-- the two residuals agree
theorem pv_residual_eq (action : String) :
    pvWildScan action pvImpactItems =
    (if PySem.Str.find action ":" ≠ -1 then
        (PySem.Dict.ofList pvImpactItems).get?
          (PySem.Str.slice action none (some (PySem.Str.find action ":" + 1)) ++ "*")
      else none) := by
  have hs0 := pv_sw_iff action "organizations" "organizations:" (by decide) (by decide)
  have hs1 := pv_sw_iff action "iam" "iam:" (by decide) (by decide)
  have hs2 := pv_sw_iff action "ec2" "ec2:" (by decide) (by decide)
  have hs3 := pv_sw_iff action "s3" "s3:" (by decide) (by decide)
  by_cases hf : PySem.Str.find action ":" = -1
  · rw [pv_scan_eq]
    simp only [hf, ne_eq, not_true_eq_false, if_false]
    have f0 : PySem.Str.startswith action "organizations:" = false := by
      rw [← Bool.not_eq_true]; intro h; exact (hs0.mp h).1 hf
    have f1 : PySem.Str.startswith action "iam:" = false := by
      rw [← Bool.not_eq_true]; intro h; exact (hs1.mp h).1 hf
    have f2 : PySem.Str.startswith action "ec2:" = false := by
      rw [← Bool.not_eq_true]; intro h; exact (hs2.mp h).1 hf
    have f3 : PySem.Str.startswith action "s3:" = false := by
      rw [← Bool.not_eq_true]; intro h; exact (hs3.mp h).1 hf
    simp only [f0, f1, f2, f3, Bool.false_eq_true, if_false]
  · rw [pv_scan_eq, pv_lookup_eq action hf, if_pos hf]
    simp only [hf, ne_eq, not_false_iff, true_and] at hs0 hs1 hs2 hs3
    simp only [hs0, hs1, hs2, hs3]

-- ===== VERDICT (by name: the statement is the Claim_ definition above) =====
theorem analyze_action_impact_py_spec : Claim_equal_analyze_action_impact_py := by
  intro action _
  unfold Spec_analyze_action_impact_py analyze_action_impact_py analyze_action_impact_py_alt
  simp only []
  by_cases hc : (PySem.Dict.ofList pvImpactItems).contains action = true
  · simp [hc]
  · simp only [Bool.not_eq_true] at hc
    simp only [hc, Bool.false_eq_true, if_false]
    have hitems : (PySem.Dict.ofList pvImpactItems).items = pvImpactItems := by decide
    rw [hitems, pv_residual_eq]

• _What the task requires_: Return every line above exactly.

• _Written answer_:
-- the two residuals agree
theorem pv_residual_eq (action : String) :
    pvWildScan action pvImpactItems =
    (if PySem.Str.find action ":" ≠ -1 then
        (PySem.Dict.ofList pvImpactItems).get?
          (PySem.Str.slice action none (some (PySem.Str.find action ":" + 1)) ++ "*")
      else none) := by
  have hs0 := pv_sw_iff action "organizations" "organizations:" (by decide) (by decide)
  have hs1 := pv_sw_iff action "iam" "iam:" (by decide) (by decide)
  have hs2 := pv_sw_iff action "ec2" "ec2:" (by decide) (by decide)
  have hs3 := pv_sw_iff action "s3" "s3:" (by decide) (by decide)
  by_cases hf : PySem.Str.find action ":" = -1
  · rw [pv_scan_eq]
    simp only [hf, ne_eq, not_true_eq_false, if_false]
    have f0 : PySem.Str.startswith action "organizations:" = false := by
      rw [← Bool.not_eq_true]; intro h; exact (hs0.mp h).1 hf
    have f1 : PySem.Str.startswith action "iam:" = false := by
      rw [← Bool.not_eq_true]; intro h; exact (hs1.mp h).1 hf
    have f2 : PySem.Str.startswith action "ec2:" = false := by
      rw [← Bool.not_eq_true]; intro h; exact (hs2.mp h).1 hf
    have f3 : PySem.Str.startswith action "s3:" = false := by
      rw [← Bool.not_eq_true]; intro h; exact (hs3.mp h).1 hf
    simp only [f0, f1, f2, f3, Bool.false_eq_true, if_false]
  · rw [pv_scan_eq, pv_lookup_eq action hf, if_pos hf]
    simp only [hf, ne_eq, not_false_iff, true_and] at hs0 hs1 hs2 hs3
    simp only [hs0, hs1, hs2, hs3]

-- ===== VERDICT (by name: the statement is the Claim_ definition above) =====
theorem analyze_action_impact_py_spec : Claim_equal_analyze_action_impact_py := by
  intro action _
  unfold Spec_analyze_action_impact_py analyze_action_impact_py analyze_action_impact_py_alt
  simp only []
  by_cases hc : (PySem.Dict.ofList pvImpactItems).contains action = true
  · simp [hc]
  · simp only [Bool.not_eq_true] at hc
    simp only [hc, Bool.false_eq_true, if_false]
    have hitems : (PySem.Dict.ofList pvImpactItems).items = pvImpactItems := by decide
    rw [hitems, pv_residual_eq]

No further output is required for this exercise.